Jennifer Anne Theriot Boudreaux v. Joseph Elton Boudreaux, II.

Nos. 2013 CA 1149, 2013 CA 1150.

Decided: February 11, 2015

Before GUIDRY, PETTIGREW, McDONALD, McCLENDON, and WELCH, JJ. Danna E. Schwab, Estelle E. Mahoney, Patricia Reeves Floyd, Houma, LA for Plaintiff/Appellee, Joseph Boudreaux. Brian J. Marceaux, Julius P. Hebert, Jr., Houma, LA, for Defendant/Appellant, Jennifer Boudreaux. Jessica L. Duet, Samuel J. Markus, Houma, LA for Intervenor/Appellee, The Terrebonne Parish District, Attorney's Office, Child Support Enforcement, State of Louisiana.

Jennifer Boudreaux appeals a district court judgment, which adopted the recommendations of a hearing officer and modified a prior child support order. For the reasons that follow, and under the particular facts and circumstances of this case, we vacate the judgment rendered March 18, 2013, and signed April 14, 2013. We further reinstate the judgment of the district court of May 8, 2012.


Joseph E. Boudreaux, II and Jennifer Boudreaux were married on June 13, 1997. Two children were born during their marriage. On January 5, 2011, Mr. Boudreaux filed a Petition for Divorce seeking a divorce under La. C.C. art. 102, and a determination of incidental matters, including child custody and support. A judgment of divorce was rendered on June 10, 2011.

On June 14, 2011, the parties entered into a consent judgment regarding custody, visitation, and child support. With regard to child support, Mr. Boudreaux agreed to pay Ms. Boudreaux child support in the amount of $1,300.00 per month for March, April, May, and June 2011; $1,500.00 per month for July and August 2011; $1,400.00 for September 2011; and $1,300.00 for October 2011. Thereafter, the judgment ordered Mr. Boudreaux to pay child support in the amount of $1,200.00 per month. This judgment also partitioned the community property, and a separate Joint Custody Implementation Plan was also rendered.

On September 6, 2011, Mr. Boudreaux sought a modification in the custody arrangement and a reduction in the child support award. On February 9, 2012, Ms. Boudreaux also filed a motion seeking to change custody, to set child support, for contempt, and other miscellaneous matters. Following extensive discovery concerning the parties' finances, and a custody evaluation, the district court heard the parties' requests to modify custody and child support on March 19 and 20, 2012. On May 8, 2012, the district court signed a judgment that modified the joint custody implementation plan, dismissed Ms. Boudreaux's contempt request, but denied Mr. Boudreaux's request to modify the amount of child support. (The judgment ordered Mr. Boudreaux to continue paying Ms. Boudreaux $1,200.00 per month in child support, but allowed him to pay 50 percent [$600.00] on the first of every month, and the remaining 50 percent [$600.00] on the fifteenth of every month.)
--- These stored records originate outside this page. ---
-- pv_equiv track=rewrite | github.com/singhxgaurav-code/viral-fashion-agent | src/uploaders/__init__.py | get_total_reach
-- ===== SOURCE A (Python) =====
-- from typing import Dict, List, Optional
--
-- def get_total_reach(analytics: Dict) -> Dict:
--     """Calculate total reach across all platforms"""
--     total = {
--         'total_views': 0,
--         'total_likes': 0,
--         'total_comments': 0,
--         'total_shares': 0
--     }
--
--     for platform, stats in analytics.items():
--         total['total_views'] += stats.get('views', 0)
--         total['total_likes'] += stats.get('likes', 0)
--         total['total_comments'] += stats.get('comments', 0)
--         total['total_shares'] += stats.get('retweets', 0) + stats.get('shares', 0)
--
--     return total
-- ===== SOURCE B (Python) =====
-- def get_total_reach(analytics):
--     """Calculate total reach across all platforms"""
--     # Key-agnostic group-by: merge every platform's stats into one tally keyed
--     # by stat name, then project the four fields from the merged tally.
--     tally = {}
--     for stats in analytics.values():
--         for key, value in stats.items():
--             tally[key] = tally.get(key, 0) + value
--     return {
--         'total_views': tally.get('views', 0),
--         'total_likes': tally.get('likes', 0),
--         'total_comments': tally.get('comments', 0),
--         'total_shares': tally.get('retweets', 0) + tally.get('shares', 0),
--     }
-- ===== Notes on version B (the rewrite author's own statement) =====
-- stated objective: alternative
-- what changed: Instead of accumulating the four named totals per platform, B merges all per-platform stats into one key-agnostic tally dict (group-by stat name) in a flat pass over every (key,value) pair, and only at the end projects views/likes/comments and retweets+shares from the merged tally.
import Mathlib
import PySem

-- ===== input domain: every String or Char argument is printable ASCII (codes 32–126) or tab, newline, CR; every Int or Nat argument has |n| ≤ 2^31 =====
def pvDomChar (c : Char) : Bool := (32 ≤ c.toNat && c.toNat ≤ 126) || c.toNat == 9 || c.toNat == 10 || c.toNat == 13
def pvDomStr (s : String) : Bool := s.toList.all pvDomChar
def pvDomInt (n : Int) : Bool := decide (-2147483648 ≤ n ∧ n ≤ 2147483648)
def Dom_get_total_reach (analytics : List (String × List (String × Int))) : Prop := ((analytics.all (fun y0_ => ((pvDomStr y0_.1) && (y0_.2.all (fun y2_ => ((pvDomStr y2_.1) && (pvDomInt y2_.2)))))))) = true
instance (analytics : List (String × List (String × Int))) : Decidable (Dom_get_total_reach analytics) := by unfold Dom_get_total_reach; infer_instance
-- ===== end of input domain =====

-- B merges all per-platform stats into one key-agnostic tally dict (group-by stat name) and projects the four fields at the end, instead of A's per-platform accumulation of four named totals; same cost, different algorithm.


-- shared helper: stats.get(k, 0) on an association-list dict (first match)
def pvGet (stats : List (String × Int)) (k : String) : Int :=
  (PySem.Dict.mk stats).getD k 0

-- ===== PORT A =====
-- one pass: a 4-key dict accumulator updated in place for each platform's stats (pvStep is the loop body)
def pvStep (t : PySem.Dict String Int) (p : String × List (String × Int)) : PySem.Dict String Int :=
  let t := t.insert "total_views" (t.getD "total_views" 0 + pvGet p.2 "views")
  let t := t.insert "total_likes" (t.getD "total_likes" 0 + pvGet p.2 "likes")
  let t := t.insert "total_comments" (t.getD "total_comments" 0 + pvGet p.2 "comments")
  t.insert "total_shares" (t.getD "total_shares" 0 + (pvGet p.2 "retweets" + pvGet p.2 "shares"))

def get_total_reach (analytics : List (String × List (String × Int))) : List (String × Int) :=
  let total : PySem.Dict String Int :=
    PySem.Dict.mk [("total_views", 0), ("total_likes", 0), ("total_comments", 0), ("total_shares", 0)]
  let total := analytics.foldl pvStep total
  total.items

-- ===== PORT B =====
-- inner loop body: tally[key] = tally.get(key, 0) + value
def pvTallyAdd (t : PySem.Dict String Int) (kv : String × Int) : PySem.Dict String Int :=
  t.insert kv.1 (t.getD kv.1 0 + kv.2)

def get_total_reach_alt (analytics : List (String × List (String × Int))) : List (String × Int) :=
  let tally : PySem.Dict String Int :=
    analytics.foldl (fun t p => p.2.foldl pvTallyAdd t) PySem.Dict.empty
  [("total_views", tally.getD "views" 0),
   ("total_likes", tally.getD "likes" 0),
   ("total_comments", tally.getD "comments" 0),
   ("total_shares", tally.getD "retweets" 0 + tally.getD "shares" 0)]

-- ===== PRECONDITION & SPEC =====
-- Pre_ requires each platform's stats association list to have pairwise-distinct keys — exactly what a
-- Python inner dict guarantees; a list with a duplicated key represents no Python dict (A's domain is
-- dicts of dicts), so Pre_ excludes no input the Python A accepts.
def Pre_get_total_reach (analytics : List (String × List (String × Int))) : Prop :=
  ∀ p ∈ analytics, (p.2.map Prod.fst).Nodup
instance (analytics : List (String × List (String × Int))) : Decidable (Pre_get_total_reach analytics) := by unfold Pre_get_total_reach; infer_instance
def pvWitness_get_total_reach : (List (String × List (String × Int))) :=
  [("tiktok", [("views", 10), ("likes", 2), ("shares", 1)]), ("x", [("views", 5), ("retweets", 3)])]
def Spec_get_total_reach (analytics : List (String × List (String × Int))) (out : List (String × Int)) : Prop := out = get_total_reach_alt analytics
instance (analytics : List (String × List (String × Int))) (out : List (String × Int)) : Decidable (Spec_get_total_reach analytics out) := by unfold Spec_get_total_reach; infer_instance

-- ===== CLAIM (what is proved, stated in full; the proofs are below) =====
def Claim_equal_get_total_reach : Prop := ∀ (analytics : List (String × List (String × Int))), Dom_get_total_reach analytics → Pre_get_total_reach analytics → Spec_get_total_reach analytics (get_total_reach analytics)

-- ===== LEMMAS AND PROOFS =====

-- field-wise sum of one stats list at key q
def pvKeySum (stats : List (String × Int)) (q : String) : Int :=
  ((stats.filter (fun kv => kv.1 = q)).map Prod.snd).sum

-- B's inner loop adds, at every key q, the sum of the values stored under q
lemma tallyAdd_foldl_getD (l : List (String × Int)) (t : PySem.Dict String Int) (q : String) :
    (l.foldl pvTallyAdd t).getD q 0 = t.getD q 0 + pvKeySum l q := by
  induction l generalizing t with
  | nil => simp [pvKeySum]
  | cons kv l ih =>
    rw [List.foldl_cons, ih]
    unfold pvTallyAdd pvKeySum
    rw [PySem.Dict.getD_insert, List.filter_cons]
    by_cases h : kv.1 = q
    · simp [h]; ring
    · simp [h]; intro hq; exact absurd hq.symm h

-- B's whole tally at key q is the sum over platforms of that platform's values under q
lemma tally_getD (xs : List (String × List (String × Int))) (t : PySem.Dict String Int) (q : String) :
    (xs.foldl (fun t p => p.2.foldl pvTallyAdd t) t).getD q 0
      = t.getD q 0 + (xs.map (fun p => pvKeySum p.2 q)).sum := by
  induction xs generalizing t with
  | nil => simp
  | cons x xs ih =>
    rw [List.foldl_cons, ih, tallyAdd_foldl_getD]
    simp [add_assoc]

-- under Nodup keys, the field-wise value sum at q is exactly stats.get(q, 0)
lemma keySum_eq_pvGet (stats : List (String × Int)) (q : String)
    (h : (stats.map Prod.fst).Nodup) : pvKeySum stats q = pvGet stats q := by
  induction stats with
  | nil => simp [pvKeySum, pvGet, PySem.Dict.getD, PySem.Dict.get?]
  | cons kv l ih =>
    simp only [List.map_cons, List.nodup_cons] at h
    by_cases hk : kv.1 = q
    · have hfil : l.filter (fun kv => kv.1 = q) = [] := by
        apply List.filter_eq_nil_iff.mpr
        intro p hp hq
        exact h.1 (hk ▸ (by simpa using hq) ▸ List.mem_map_of_mem hp)
      simp [pvKeySum, pvGet, PySem.Dict.getD, PySem.Dict.get?, hfil, hk]
    · have := ih h.2
      simp only [pvKeySum, pvGet, PySem.Dict.getD, PySem.Dict.get?, List.filter_cons] at this ⊢
      simpa [hk] using this

-- one loop step on A's 4-key accumulator dict, evaluated
lemma pvStep_mk (a b c d : Int) (p : String × List (String × Int)) :
    pvStep (PySem.Dict.mk [("total_views", a), ("total_likes", b), ("total_comments", c), ("total_shares", d)]) p
    = PySem.Dict.mk [("total_views", a + pvGet p.2 "views"), ("total_likes", b + pvGet p.2 "likes"),
        ("total_comments", c + pvGet p.2 "comments"), ("total_shares", d + (pvGet p.2 "retweets" + pvGet p.2 "shares"))] := rfl

-- A's loop, started from arbitrary accumulator values, adds the four field-wise sums
lemma get_total_reach_loop (xs : List (String × List (String × Int))) (a b c d : Int) :
    xs.foldl pvStep
      (PySem.Dict.mk [("total_views", a), ("total_likes", b), ("total_comments", c), ("total_shares", d)])
    = PySem.Dict.mk [("total_views", a + (xs.map (fun p => pvGet p.2 "views")).sum),
        ("total_likes", b + (xs.map (fun p => pvGet p.2 "likes")).sum),
        ("total_comments", c + (xs.map (fun p => pvGet p.2 "comments")).sum),
        ("total_shares", d + (xs.map (fun p => pvGet p.2 "retweets" + pvGet p.2 "shares")).sum)] := by
  induction xs generalizing a b c d with
  | nil => simp
  | cons x xs ih =>
    rw [List.foldl_cons, pvStep_mk, ih]
    simp [add_assoc]

-- ===== VERDICT (by name: the statement is the Claim_ definition above) =====
theorem get_total_reach_spec : Claim_equal_get_total_reach := by
  intro analytics _ hpre
  unfold Spec_get_total_reach get_total_reach get_total_reach_alt
  simp only []
  rw [get_total_reach_loop]
  rw [tally_getD, tally_getD, tally_getD, tally_getD, tally_getD]
  have hsum : ∀ q : String, (analytics.map (fun p => pvKeySum p.2 q)).sum
      = (analytics.map (fun p => pvGet p.2 q)).sum := by
    intro q
    apply congrArg List.sum
    apply List.map_congr_left
    intro p hp
    exact keySum_eq_pvGet p.2 q (hpre p hp)
  have hsplit : (analytics.map (fun p => pvGet p.2 "retweets" + pvGet p.2 "shares")).sum
      = (analytics.map (fun p => pvGet p.2 "retweets")).sum + (analytics.map (fun p => pvGet p.2 "shares")).sum := by
    exact PySem.List.sum_map_add_int analytics (fun p => pvGet p.2 "retweets") (fun p => pvGet p.2 "shares")
  simp [hsum, hsplit]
On July 24, 2012, Mr. Boudreaux, as the “noncustodial” obligor parent, applied for support enforcement services in what is commonly referred to as the IV–D program (addressed in more detail later herein), through the Louisiana Department of Children and Family Services (the Department). To receive the Department's services, Mr. Boudreaux was required to pay the Department's administrative fees for its services. According to Mr. Boudreaux, the Department's services allow him, as the noncustodial obligor parent, to make a direct payment for the monthly amount of his child support obligation, plus any administrative fees, to the Department, which, in turn, would pay the child support to Ms. Boudreaux, the custodial parent. Subsequently, the Terrebonne Parish District Attorney's Office, as contract attorney for the Department, filed an ex-parte motion in the district court, allegedly in accordance with LSA–R.S. 46:236.2, to amend the payee of the child support award from “Jennifer Boudreaux” to the Department. This motion was granted by the district court on August 13, 2012. We note the certificate supporting the motion to amend was false, or at a minimum, materially inaccurate, insofar as it represented that Ms. Boudreaux was receiving benefits from the Department.
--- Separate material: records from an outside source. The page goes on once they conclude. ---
-- pv_equiv track=rewrite | github.com/inxm-ai/enterprise-mcp-bridge | app/app_facade/generated_dummy_data.py | _preferred_type_from_union
-- ===== SOURCE A (Python) =====
-- from typing import Any, Dict, List, Optional
--
-- def _preferred_type_from_union(values: List[Any]) -> Optional[str]:
--     normalized = [value for value in values if isinstance(value, str)]
--     if not normalized:
--         return None
--     for preferred in (
--         "object",
--         "array",
--         "string",
--         "number",
--         "integer",
--         "boolean",
--         "null",
--     ):
--         if preferred in normalized:
--             return preferred
--     return normalized[0]
-- ===== SOURCE B (Python) =====
-- _RANK = {
--     "object": 0,
--     "array": 1,
--     "string": 2,
--     "number": 3,
--     "integer": 4,
--     "boolean": 5,
--     "null": 6,
-- }
--
--
-- def _preferred_type_from_union(values):
--     normalized = [value for value in values if isinstance(value, str)]
--     if not normalized:
--         return None
--     best = None  # (rank, value) with the lowest rank seen so far
--     for value in normalized:
--         rank = _RANK.get(value)
--         if rank is not None and (best is None or rank < best[0]):
--             best = (rank, value)
--     return best[1] if best is not None else normalized[0]
-- ===== Notes on version B (the rewrite author's own statement) =====
-- stated objective: alternative
-- what changed: B makes a single pass over the input tracking the lowest-rank type via a rank dictionary, instead of A's loop over the fixed priority tuple with a membership scan of the input for each candidate.
import Mathlib
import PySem

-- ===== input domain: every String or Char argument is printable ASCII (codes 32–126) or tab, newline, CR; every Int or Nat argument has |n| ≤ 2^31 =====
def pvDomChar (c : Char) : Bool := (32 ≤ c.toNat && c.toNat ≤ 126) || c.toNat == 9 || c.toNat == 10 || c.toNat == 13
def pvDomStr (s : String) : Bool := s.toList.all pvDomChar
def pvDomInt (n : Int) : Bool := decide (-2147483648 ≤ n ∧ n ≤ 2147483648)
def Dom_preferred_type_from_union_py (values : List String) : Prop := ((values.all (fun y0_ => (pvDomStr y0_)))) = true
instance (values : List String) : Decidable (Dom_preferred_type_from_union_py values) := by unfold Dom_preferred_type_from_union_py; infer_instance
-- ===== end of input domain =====

-- B replaces A's scan over the fixed priority tuple (one membership test of the input per
-- candidate) by a single pass over the input tracking the lowest-rank type via a rank dict.

-- ===== PORT A =====
-- the fixed priority tuple of A's for-loop
def pvPrefs : List String :=
  ["object", "array", "string", "number", "integer", "boolean", "null"]

-- the for-loop of A: first preferred type contained in normalized, else fall through (none)
def pvALoop (normalized : List String) : List String → Option String
  | [] => none
  | p :: rest => if normalized.contains p then some p else pvALoop normalized rest

def preferred_type_from_union_py (values : List String) : Option String :=
  -- under the type convention every element is a str, so the isinstance filter keeps all
  let normalized := values
  match normalized with
  | [] => none                      -- if not normalized: return None
  | v0 :: _ =>
    match pvALoop normalized pvPrefs with
    | some p => some p
    | none => some v0               -- return normalized[0]

-- ===== PORT B =====
-- the module-level dict literal _RANK of Source B
def pvRankDict : PySem.Dict String Int :=
  PySem.Dict.mk
    [("object", 0), ("array", 1), ("string", 2), ("number", 3),
     ("integer", 4), ("boolean", 5), ("null", 6)]

-- one iteration of B's for-loop: keep the (rank, value) pair with the lowest rank seen
def pvBStep (best : Option (Int × String)) (v : String) : Option (Int × String) :=
  match PySem.Dict.get? pvRankDict v with
  | none => best
  | some r =>
    match best with
    | none => some (r, v)
    | some (br, _) => if r < br then some (r, v) else best

def preferred_type_from_union_py_alt (values : List String) : Option String :=
  -- under the type convention every element is a str, so the isinstance filter keeps all
  let normalized := values
  match normalized with
  | [] => none
  | v0 :: _ =>
    match normalized.foldl pvBStep none with
    | some (_, bv) => some bv
    | none => some v0

-- ===== PRECONDITION & SPEC =====
def Spec_preferred_type_from_union_py (values : List String) (out : Option String) : Prop := out = preferred_type_from_union_py_alt values
instance (values : List String) (out : Option String) : Decidable (Spec_preferred_type_from_union_py values out) := by unfold Spec_preferred_type_from_union_py; infer_instance

-- ===== CLAIM (what is proved, stated in full; the proofs are below) =====
def Claim_equal_preferred_type_from_union_py : Prop := ∀ (values : List String), Dom_preferred_type_from_union_py values → Spec_preferred_type_from_union_py values (preferred_type_from_union_py values)

-- ===== LEMMAS AND PROOFS =====

-- left-biased minimum on (rank, value) accumulators
def pvOmin : Option (Int × String) → Option (Int × String) → Option (Int × String)
  | none, b => b
  | a, none => a
  | some (ra, va), some (rb, vb) => if rb < ra then some (rb, vb) else some (ra, va)

-- the accumulator B's fold reaches, as a function of the seven membership tests
def pvG (c0 c1 c2 c3 c4 c5 c6 : Bool) : Option (Int × String) :=
  if c0 then some (0, "object")
  else if c1 then some (1, "array")
  else if c2 then some (2, "string")
  else if c3 then some (3, "number")
  else if c4 then some (4, "integer")
  else if c5 then some (5, "boolean")
  else if c6 then some (6, "null")
  else none

theorem pvOmin_none_right (a : Option (Int × String)) : pvOmin a none = a := by
  cases a <;> rfl

theorem pvBStep_eq_omin (acc : Option (Int × String)) (x : String) :
    pvBStep acc x = pvOmin acc (pvBStep none x) := by
  unfold pvBStep
  cases h : PySem.Dict.get? pvRankDict x with
  | none => exact (pvOmin_none_right acc).symm
  | some r =>
    cases acc with
    | none => rfl
    | some p => rcases p with ⟨br, bv⟩; simp [pvOmin]

theorem pvOmin_assoc (a b c : Option (Int × String)) :
    pvOmin (pvOmin a b) c = pvOmin a (pvOmin b c) := by
  rcases a with _ | ⟨ra, va⟩ <;> rcases b with _ | ⟨rb, vb⟩ <;> rcases c with _ | ⟨rc, vc⟩ <;>
    simp only [pvOmin] <;> split_ifs <;>
    first
      | rfl
      | omega
      | (simp only [pvOmin]; split_ifs <;> first | rfl | omega)

theorem pvFold_omin (ns : List String) (acc : Option (Int × String)) :
    ns.foldl pvBStep acc = pvOmin acc (ns.foldl pvBStep none) := by
  induction ns generalizing acc with
  | nil => simp [pvOmin_none_right]
  | cons x ns ih =>
    simp only [List.foldl_cons]
    rw [ih (pvBStep acc x), ih (pvBStep none x), pvBStep_eq_omin acc x, pvOmin_assoc]

-- how absorbing one ranked element updates the accumulator, rank by rank
theorem pvGmin_0 : ∀ c0 c1 c2 c3 c4 c5 c6 : Bool,
    pvOmin (some (0, "object")) (pvG c0 c1 c2 c3 c4 c5 c6) = pvG true c1 c2 c3 c4 c5 c6 := by decide
theorem pvGmin_1 : ∀ c0 c1 c2 c3 c4 c5 c6 : Bool,
    pvOmin (some (1, "array")) (pvG c0 c1 c2 c3 c4 c5 c6) = pvG c0 true c2 c3 c4 c5 c6 := by decide
theorem pvGmin_2 : ∀ c0 c1 c2 c3 c4 c5 c6 : Bool,
    pvOmin (some (2, "string")) (pvG c0 c1 c2 c3 c4 c5 c6) = pvG c0 c1 true c3 c4 c5 c6 := by decide
theorem pvGmin_3 : ∀ c0 c1 c2 c3 c4 c5 c6 : Bool,
    pvOmin (some (3, "number")) (pvG c0 c1 c2 c3 c4 c5 c6) = pvG c0 c1 c2 true c4 c5 c6 := by decide
theorem pvGmin_4 : ∀ c0 c1 c2 c3 c4 c5 c6 : Bool,
    pvOmin (some (4, "integer")) (pvG c0 c1 c2 c3 c4 c5 c6) = pvG c0 c1 c2 c3 true c5 c6 := by decide
theorem pvGmin_5 : ∀ c0 c1 c2 c3 c4 c5 c6 : Bool,
    pvOmin (some (5, "boolean")) (pvG c0 c1 c2 c3 c4 c5 c6) = pvG c0 c1 c2 c3 c4 true c6 := by decide
theorem pvGmin_6 : ∀ c0 c1 c2 c3 c4 c5 c6 : Bool,
    pvOmin (some (6, "null")) (pvG c0 c1 c2 c3 c4 c5 c6) = pvG c0 c1 c2 c3 c4 c5 true := by decide

-- characterization of B's fold by the seven membership tests
theorem pvFold_char (ns : List String) :
    ns.foldl pvBStep none =
      pvG (ns.contains "object") (ns.contains "array") (ns.contains "string")
        (ns.contains "number") (ns.contains "integer") (ns.contains "boolean")
        (ns.contains "null") := by
  induction ns with
  | nil => rfl
  | cons x ns ih =>
    have hfold : (x :: ns).foldl pvBStep none = pvOmin (pvBStep none x) (ns.foldl pvBStep none) := by
      simp only [List.foldl_cons]; exact pvFold_omin ns (pvBStep none x)
    rw [hfold, ih]
    by_cases h0 : x = "object"
    · subst h0
      rw [show pvBStep none "object" = some ((0 : Int), "object") from rfl]
      simp only [List.contains_cons]
      simp [pvGmin_0]
    by_cases h1 : x = "array"
    · subst h1
      rw [show pvBStep none "array" = some ((1 : Int), "array") from rfl]
      simp only [List.contains_cons]
      simp [pvGmin_1]
    by_cases h2 : x = "string"
    · subst h2
      rw [show pvBStep none "string" = some ((2 : Int), "string") from rfl]
      simp only [List.contains_cons]
      simp [pvGmin_2]
    by_cases h3 : x = "number"
    · subst h3
      rw [show pvBStep none "number" = some ((3 : Int), "number") from rfl]
      simp only [List.contains_cons]
      simp [pvGmin_3]
    by_cases h4 : x = "integer"
    · subst h4
      rw [show pvBStep none "integer" = some ((4 : Int), "integer") from rfl]
      simp only [List.contains_cons]
      simp [pvGmin_4]
    by_cases h5 : x = "boolean"
    · subst h5
      rw [show pvBStep none "boolean" = some ((5 : Int), "boolean") from rfl]
      simp only [List.contains_cons]
      simp [pvGmin_5]
    by_cases h6 : x = "null"
    · subst h6
      rw [show pvBStep none "null" = some ((6 : Int), "null") from rfl]
      simp only [List.contains_cons]
      simp [pvGmin_6]
    · have hstep : pvBStep none x = none := by
        simp [pvBStep, pvRankDict, PySem.Dict.get?,
          Ne.symm h0, Ne.symm h1, Ne.symm h2, Ne.symm h3, Ne.symm h4, Ne.symm h5, Ne.symm h6]
      rw [hstep]
      simp only [List.contains_cons]
      have e0 : ("object" == x) = false := beq_eq_false_iff_ne.mpr (Ne.symm h0)
      have e1 : ("array" == x) = false := beq_eq_false_iff_ne.mpr (Ne.symm h1)
      have e2 : ("string" == x) = false := beq_eq_false_iff_ne.mpr (Ne.symm h2)
      have e3 : ("number" == x) = false := beq_eq_false_iff_ne.mpr (Ne.symm h3)
      have e4 : ("integer" == x) = false := beq_eq_false_iff_ne.mpr (Ne.symm h4)
      have e5 : ("boolean" == x) = false := beq_eq_false_iff_ne.mpr (Ne.symm h5)
      have e6 : ("null" == x) = false := beq_eq_false_iff_ne.mpr (Ne.symm h6)
      simp [pvOmin, e0, e1, e2, e3, e4, e5, e6]

-- A's loop over the fixed tuple is the projection of the same seven-test table
theorem pvALoop_eq_proj (ns : List String) :
    pvALoop ns pvPrefs =
      (match pvG (ns.contains "object") (ns.contains "array") (ns.contains "string")
        (ns.contains "number") (ns.contains "integer") (ns.contains "boolean")
        (ns.contains "null") with
        | some (_, bv) => some bv
        | none => none) := by
  unfold pvPrefs pvG
  simp only [pvALoop]
  split_ifs <;> rfl

-- ===== VERDICT (by name: the statement is the Claim_ definition above) =====
theorem preferred_type_from_union_py_spec : Claim_equal_preferred_type_from_union_py := by
  intro values _
  unfold Spec_preferred_type_from_union_py preferred_type_from_union_py preferred_type_from_union_py_alt
  cases values with
  | nil => rfl
  | cons v0 rest =>
    simp only
    rw [pvFold_char (v0 :: rest), pvALoop_eq_proj (v0 :: rest)]
    cases pvG ((v0 :: rest).contains "object") _ _ _ _ _ _ with
    | none => rfl
    | some p => rcases p with ⟨r, bv⟩; rfl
On September 5, 2012, Mr. Boudreaux filed a “Motion for Reduction/Termination in Child Support,” seeking a modification of the amount of the child support award due to a “change in marital status.” (Ms. Boudreaux remarried in June 2012.) Service of the motion was made on the District Attorney's Office, Child Support Enforcement division; Hearing Officer William Dunckelman; and Ms. Boudreaux, as the custodial parent. (Because the motion sought a child support modification in a case where allegedly support enforcement services were being provided by the Department, the district court, pursuant to authority granted under Title 46, submitted the matter to a hearing officer to issue recommendations on the motion. See LSA–R.S. 46:236.5 and Thirty–Second Judicial District Court Rules 14A.1–14A.7.) Further extensive discovery regarding Mr. Boudreaux's finances ensued.

At the hearing on Mr. Boudreaux's motion on December 3, 2012, before Hearing Officer Dunckelman with the Office of Child Support (in the IV–D Program), Ms. Boudreaux asserted that the State (through the Department) had no right of action to intercede, contending that the claim was not properly within the IV–D category of claims over which the hearing officer had jurisdiction. The hearing officer overruled Ms. Boudreaux's objection. Following a hearing on Mr. Boudreaux's motion, the hearing officer made a recommendation to the district court to reduce Mr. Boudreaux's child support obligation from $1,200.00 to $700.00 per month.

Ms. Boudreaux then filed an objection to the hearing officer's recommendation with the district court, urging that the Department should not be allowed to intervene in the private child support proceedings and further challenging the hearing officer's recommendation on the merits, urging that remarriage alone does not constitute a substantial change in circumstances for a reduction in child support.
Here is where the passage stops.